-- pv_equiv track=rewrite | github.com/zoe-j-m/advent_of_code_2023 | day03.py | check
-- ===== SOURCE A (Python) =====
-- from typing import List, Optional, Tuple
--
-- def check(lines: List[str], from_col : int, to_col : int, row: int) -> bool:
--     max_row = len(lines) - 1
--     i_from, i_to = max(0, from_col - 1), min(len(lines[0]) - 1, to_col + 1)
--     for i in range(i_from, i_to + 1):
--         if row > 0:
--             if lines[row - 1][i] != '.':
--                 return True
--         if row < max_row:
--             if lines[row + 1][i] != '.':
--                  return True
--         if (i == i_from and from_col !=0) or (i == i_to and to_col != len(lines[0])-1):
--             if lines[row][i] != '.':
--                 return True
--     return False
-- ===== SOURCE B (Python) =====
-- def check(lines, from_col, to_col, row):
--     w = len(lines[0])
--     i_from, i_to = max(0, from_col - 1), min(w - 1, to_col + 1)
--     if i_from > i_to:
--         return False
--     neigh = ""
--     if row > 0:
--         neigh += lines[row - 1][i_from:i_to + 1]
--     if row < len(lines) - 1:
--         neigh += lines[row + 1][i_from:i_to + 1]
--     if from_col != 0:
--         neigh += lines[row][i_from]
--     if to_col != w - 1:
--         neigh += lines[row][i_to]
--     return any(c != '.' for c in neigh)
-- ===== Notes on version B (the rewrite author's own statement) =====
-- stated objective: simpler
-- what changed: B replaces A's per-cell index loop with three guard tests per iteration by extracting the above/below row slices and the two same-row flank characters once into one neighbour string and doing a single any(c != '.') scan, with an early False when the clipped region is empty.
-- outside the precondition, e.g. on check(['#'], 1, 1, 1): A returns True, B raises IndexError; on check(['##', '#'], 2, 1, 1): A returns True, B raises IndexError
import Mathlib
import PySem

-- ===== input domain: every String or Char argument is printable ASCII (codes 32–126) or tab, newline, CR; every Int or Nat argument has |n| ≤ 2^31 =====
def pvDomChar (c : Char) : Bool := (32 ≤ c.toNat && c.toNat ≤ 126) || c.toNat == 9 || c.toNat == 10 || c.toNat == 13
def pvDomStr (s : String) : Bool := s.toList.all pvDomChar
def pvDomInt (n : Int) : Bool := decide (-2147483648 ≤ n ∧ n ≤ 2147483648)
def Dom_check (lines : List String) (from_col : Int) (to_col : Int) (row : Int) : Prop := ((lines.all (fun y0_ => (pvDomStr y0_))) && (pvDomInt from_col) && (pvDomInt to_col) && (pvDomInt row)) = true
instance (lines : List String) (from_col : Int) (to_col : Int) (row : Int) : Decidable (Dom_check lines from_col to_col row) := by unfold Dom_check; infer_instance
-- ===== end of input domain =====

-- B replaces A's per-cell index loop with three guard tests per cell by slicing the rows
-- above/below once, appending the two same-row flank characters, and one any-scan ('simpler').

-- lines[r] as a list of chars (default only outside Pre_, where Python raises)
def lineAt (lines : List String) (r : Int) : List Char :=
  (PySem.List.pyGetD lines r "").toList

-- lines[r][i] (default only outside Pre_, where Python raises)
def charAt (lines : List String) (r : Int) (i : Int) : Char :=
  PySem.List.pyGetD (lineAt lines r) i '.'

-- ===== PORT A =====
-- the for-loop with early returns, as structural recursion over the index list
def checkLoop (lines : List String) (from_col to_col row max_row w i_from i_to : Int) :
    List Int → Bool
  | [] => false
  | i :: rest =>
    if decide (row > 0) && (charAt lines (row - 1) i != '.') then true
    else if decide (row < max_row) && (charAt lines (row + 1) i != '.') then true
    else if ((i == i_from && decide (from_col ≠ 0)) ||
             (i == i_to && decide (to_col ≠ w - 1))) && (charAt lines row i != '.') then true
    else checkLoop lines from_col to_col row max_row w i_from i_to rest

def check (lines : List String) (from_col : Int) (to_col : Int) (row : Int) : Bool :=
  let max_row : Int := (lines.length : Int) - 1
  let w : Int := ((lineAt lines 0).length : Int)
  let i_from : Int := max 0 (from_col - 1)
  let i_to : Int := min (w - 1) (to_col + 1)
  checkLoop lines from_col to_col row max_row w i_from i_to
    (PySem.List.pyRange i_from (i_to + 1) 1)

-- ===== PORT B =====
def check_alt (lines : List String) (from_col : Int) (to_col : Int) (row : Int) : Bool :=
  let w : Int := ((lineAt lines 0).length : Int)
  let i_from : Int := max 0 (from_col - 1)
  let i_to : Int := min (w - 1) (to_col + 1)
  if i_from > i_to then false
  else
    let neigh : List Char :=
      (if row > 0 then PySem.List.slice (lineAt lines (row - 1)) (some i_from) (some (i_to + 1)) else []) ++
      ((if row < (lines.length : Int) - 1 then PySem.List.slice (lineAt lines (row + 1)) (some i_from) (some (i_to + 1)) else []) ++
       ((if from_col ≠ 0 then [charAt lines row i_from] else []) ++
        (if to_col ≠ w - 1 then [charAt lines row i_to] else [])))
    neigh.any (fun c => c != '.')

-- ===== PRECONDITION & SPEC =====
-- Pre_ requires a nonempty lines and, unless the clipped column range is already empty
-- (then neither program touches any row), that row is inside [-len(lines), len(lines)-1]
-- and every row the scan touches reaches past the clipped range: outside that A raises
-- IndexError, or returns True early only because the raise it was about to hit is cut off
-- by scan order — an accident that B (which gathers all neighbours first) may not reach,
-- raising instead.
def Pre_check (lines : List String) (from_col : Int) (to_col : Int) (row : Int) : Prop :=
  lines ≠ [] ∧
  (min (((lines.headD "").toList.length : Int) - 1) (to_col + 1) < max 0 (from_col - 1) ∨
   (-(lines.length : Int) ≤ row ∧ row < (lines.length : Int) ∧
    (row > 0 → min (((lines.headD "").toList.length : Int) - 1) (to_col + 1) + 1 ≤ ((lineAt lines (row - 1)).length : Int)) ∧
    (row < (lines.length : Int) - 1 → min (((lines.headD "").toList.length : Int) - 1) (to_col + 1) + 1 ≤ ((lineAt lines (row + 1)).length : Int)) ∧
    ((from_col ≠ 0 ∨ to_col ≠ ((lines.headD "").toList.length : Int) - 1) → min (((lines.headD "").toList.length : Int) - 1) (to_col + 1) + 1 ≤ ((lineAt lines row).length : Int))))

instance (lines : List String) (from_col : Int) (to_col : Int) (row : Int) :
    Decidable (Pre_check lines from_col to_col row) := by unfold Pre_check; infer_instance

def pvWitness_check : List String × Int × Int × Int := (["#.", ".."], 0, 0, 1)

def Spec_check (lines : List String) (from_col : Int) (to_col : Int) (row : Int) (out : Bool) : Prop := out = check_alt lines from_col to_col row
instance (lines : List String) (from_col : Int) (to_col : Int) (row : Int) (out : Bool) : Decidable (Spec_check lines from_col to_col row out) := by unfold Spec_check; infer_instance

-- ===== CLAIM (what is proved, stated in full; the proofs are below) =====
def Claim_equal_check : Prop := ∀ (lines : List String) (from_col : Int) (to_col : Int) (row : Int), Dom_check lines from_col to_col row → Pre_check lines from_col to_col row → Spec_check lines from_col to_col row (check lines from_col to_col row)

-- ===== LEMMAS AND PROOFS =====

-- the early-return loop is List.any of the disjunction of its three conditions
lemma checkLoop_eq_any (lines : List String) (f t r mr w i_from i_to : Int) (l : List Int) :
    checkLoop lines f t r mr w i_from i_to l =
      l.any (fun i =>
        (decide (r > 0) && (charAt lines (r - 1) i != '.')) ||
        ((decide (r < mr) && (charAt lines (r + 1) i != '.')) ||
         (((i == i_from && decide (f ≠ 0)) || (i == i_to && decide (t ≠ w - 1))) &&
          (charAt lines r i != '.')))) := by
  induction l with
  | nil => simp [checkLoop]
  | cons i rest ih =>
    rw [checkLoop, ih, List.any_cons]
    split_ifs <;> simp_all

lemma any_or' {α : Type} (l : List α) (f g : α → Bool) :
    l.any (fun i => f i || g i) = (l.any f || l.any g) := by
  induction l with
  | nil => simp
  | cons a l ih =>
    simp [ih]
    cases f a <;> cases g a <;> simp

lemma any_const_and {α : Type} (l : List α) (c : Bool) (f : α → Bool) :
    l.any (fun i => c && f i) = (c && l.any f) := by
  cases c <;> simp

lemma any_beq_and (l : List Int) (i0 : Int) (f : Int → Bool) (h : i0 ∈ l) :
    l.any (fun i => (i == i0) && f i) = f i0 := by
  cases hf : f i0 with
  | true => exact List.any_eq_true.mpr ⟨i0, h, by simp [hf]⟩
  | false =>
    rw [List.any_eq_false]
    intro i hi
    by_cases hii : i = i0 <;> simp [hii, hf]

lemma slice_eq_map (xs : List Char) (n : Nat) :
    ∀ (a b : Int), 0 ≤ a → 0 ≤ b → b ≤ (xs.length : Int) → (b - a).toNat = n →
      PySem.List.slice xs (some a) (some b) =
        (PySem.List.pyRange a b 1).map (fun i => PySem.List.pyGetD xs i '.') := by
  induction n with
  | zero =>
    intro a b ha hb hbl hn
    rw [PySem.List.slice_toNat xs ha hb, PySem.List.pyRange_one_eq_nil (by omega)]
    have : b.toNat - a.toNat = 0 := by omega
    simp [this]
  | succ n ih =>
    intro a b ha hb hbl hn
    have hab : a < b := by omega
    have hal : a.toNat < xs.length := by omega
    rw [PySem.List.slice_toNat xs ha hb, PySem.List.pyRange_one_cons hab, List.map_cons]
    have h1 : b.toNat - a.toNat = n + 1 := by omega
    rw [h1, List.drop_eq_getElem_cons hal, List.take_succ_cons]
    have h2 : PySem.List.pyGetD xs a '.' = xs[a.toNat] :=
      PySem.List.pyGetD_eq_getElem xs '.' ha (by omega)
    rw [h2]
    congr 1
    have h3 := ih (a + 1) b (by omega) hb hbl (by omega)
    rw [PySem.List.slice_toNat xs (by omega : (0:Int) ≤ a + 1) hb] at h3
    have h4 : (a + 1).toNat = a.toNat + 1 := by omega
    rw [h4] at h3
    rw [← h3]
    congr 1
    omega

lemma any_ite (c : Prop) [Decidable c] (l : List Char) (p : Char → Bool) :
    (if c then l else []).any p = (decide c && l.any p) := by
  split_ifs <;> simp_all

theorem check_eq (lines : List String) (from_col to_col row : Int)
    (hpre : Pre_check lines from_col to_col row) :
    check lines from_col to_col row = check_alt lines from_col to_col row := by
  obtain ⟨hne, hor⟩ := hpre
  rw [check, check_alt]
  have hw0 : ((lineAt lines 0).length : Int) = ((lines.headD "").toList.length : Int) := by
    cases lines with
    | nil => exact absurd rfl hne
    | cons a l => simp [lineAt, PySem.List.pyGetD_zero_cons]
  rw [hw0]
  generalize hW : ((lines.headD "").toList.length : Int) = W at hor ⊢
  generalize hF : max 0 (from_col - 1) = i_from at hor ⊢
  generalize hT : min (W - 1) (to_col + 1) = i_to at hor ⊢
  have hF' : i_from = max 0 (from_col - 1) := hF.symm
  have hT' : i_to = min (W - 1) (to_col + 1) := hT.symm
  by_cases hfi : i_from ≤ i_to
  case neg =>
    rw [if_pos (by omega), checkLoop_eq_any, PySem.List.pyRange_one_eq_nil (by omega)]
    simp
  case pos =>
  obtain ⟨hr0, hrl, hup, hdn, hfl⟩ := hor.resolve_left (by omega)
  rw [if_neg (by omega)]
  have hmemf : i_from ∈ PySem.List.pyRange i_from (i_to + 1) 1 :=
    PySem.List.mem_pyRange_one.mpr ⟨le_rfl, by omega⟩
  have hmemt : i_to ∈ PySem.List.pyRange i_from (i_to + 1) 1 :=
    PySem.List.mem_pyRange_one.mpr ⟨hfi, by omega⟩
  rw [checkLoop_eq_any, any_or', any_or']
  have hdist :
      (fun i => (((i == i_from && decide (from_col ≠ 0)) ||
                  (i == i_to && decide (to_col ≠ W - 1))) && (charAt lines row i != '.'))) =
      (fun i => ((i == i_from) && (decide (from_col ≠ 0) && (charAt lines row i != '.'))) ||
                ((i == i_to) && (decide (to_col ≠ W - 1) && (charAt lines row i != '.')))) := by
    funext i
    cases i == i_from <;> cases i == i_to <;>
      cases charAt lines row i != '.' <;> simp
  rw [hdist, any_or', any_beq_and _ _ _ hmemf, any_beq_and _ _ _ hmemt]
  rw [any_const_and, any_const_and]
  rw [List.any_append, List.any_append, List.any_append, any_ite, any_ite, any_ite, any_ite]
  by_cases h1 : row > 0
  · by_cases h2 : row < (lines.length : Int) - 1
    · have e1 : PySem.List.slice (lineAt lines (row - 1)) (some i_from) (some (i_to + 1)) =
          (PySem.List.pyRange i_from (i_to + 1) 1).map
            (fun i => PySem.List.pyGetD (lineAt lines (row - 1)) i '.') :=
        slice_eq_map _ _ i_from (i_to + 1) (by omega) (by omega)
          (by have := hup h1; omega) rfl
      have e2 : PySem.List.slice (lineAt lines (row + 1)) (some i_from) (some (i_to + 1)) =
          (PySem.List.pyRange i_from (i_to + 1) 1).map
            (fun i => PySem.List.pyGetD (lineAt lines (row + 1)) i '.') :=
        slice_eq_map _ _ i_from (i_to + 1) (by omega) (by omega)
          (by have := hdn h2; omega) rfl
      simp [h1, h2, e1, e2, List.any_map, charAt, Function.comp_def]
    · have e1 : PySem.List.slice (lineAt lines (row - 1)) (some i_from) (some (i_to + 1)) =
          (PySem.List.pyRange i_from (i_to + 1) 1).map
            (fun i => PySem.List.pyGetD (lineAt lines (row - 1)) i '.') :=
        slice_eq_map _ _ i_from (i_to + 1) (by omega) (by omega)
          (by have := hup h1; omega) rfl
      simp [h1, h2, e1, List.any_map, charAt, Function.comp_def]
  · by_cases h2 : row < (lines.length : Int) - 1
    · have e2 : PySem.List.slice (lineAt lines (row + 1)) (some i_from) (some (i_to + 1)) =
          (PySem.List.pyRange i_from (i_to + 1) 1).map
            (fun i => PySem.List.pyGetD (lineAt lines (row + 1)) i '.') :=
        slice_eq_map _ _ i_from (i_to + 1) (by omega) (by omega)
          (by have := hdn h2; omega) rfl
      simp [h1, h2, e2, List.any_map, charAt, Function.comp_def]
    · simp [h1, h2]

-- ===== VERDICT (by name: the statement is the Claim_ definition above) =====
theorem check_spec : Claim_equal_check := by
  intro lines from_col to_col row _ hpre
  exact check_eq lines from_col to_col row hpre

================

» **ASSIGNED TASK**: Only the lines above starting with the one with "import PySem" and going through the one with "-- lines[r] as" are to be copied, word for word and with both ends kept.

» **TASK OUTPUT**:
import PySem

-- ===== input domain: every String or Char argument is printable ASCII (codes 32–126) or tab, newline, CR; every Int or Nat argument has |n| ≤ 2^31 =====
def pvDomChar (c : Char) : Bool := (32 ≤ c.toNat && c.toNat ≤ 126) || c.toNat == 9 || c.toNat == 10 || c.toNat == 13
def pvDomStr (s : String) : Bool := s.toList.all pvDomChar
def pvDomInt (n : Int) : Bool := decide (-2147483648 ≤ n ∧ n ≤ 2147483648)
def Dom_check (lines : List String) (from_col : Int) (to_col : Int) (row : Int) : Prop := ((lines.all (fun y0_ => (pvDomStr y0_))) && (pvDomInt from_col) && (pvDomInt to_col) && (pvDomInt row)) = true
instance (lines : List String) (from_col : Int) (to_col : Int) (row : Int) : Decidable (Dom_check lines from_col to_col row) := by unfold Dom_check; infer_instance
-- ===== end of input domain =====

-- B replaces A's per-cell index loop with three guard tests per cell by slicing the rows
-- above/below once, appending the two same-row flank characters, and one any-scan ('simpler').

-- lines[r] as a list of chars (default only outside Pre_, where Python raises)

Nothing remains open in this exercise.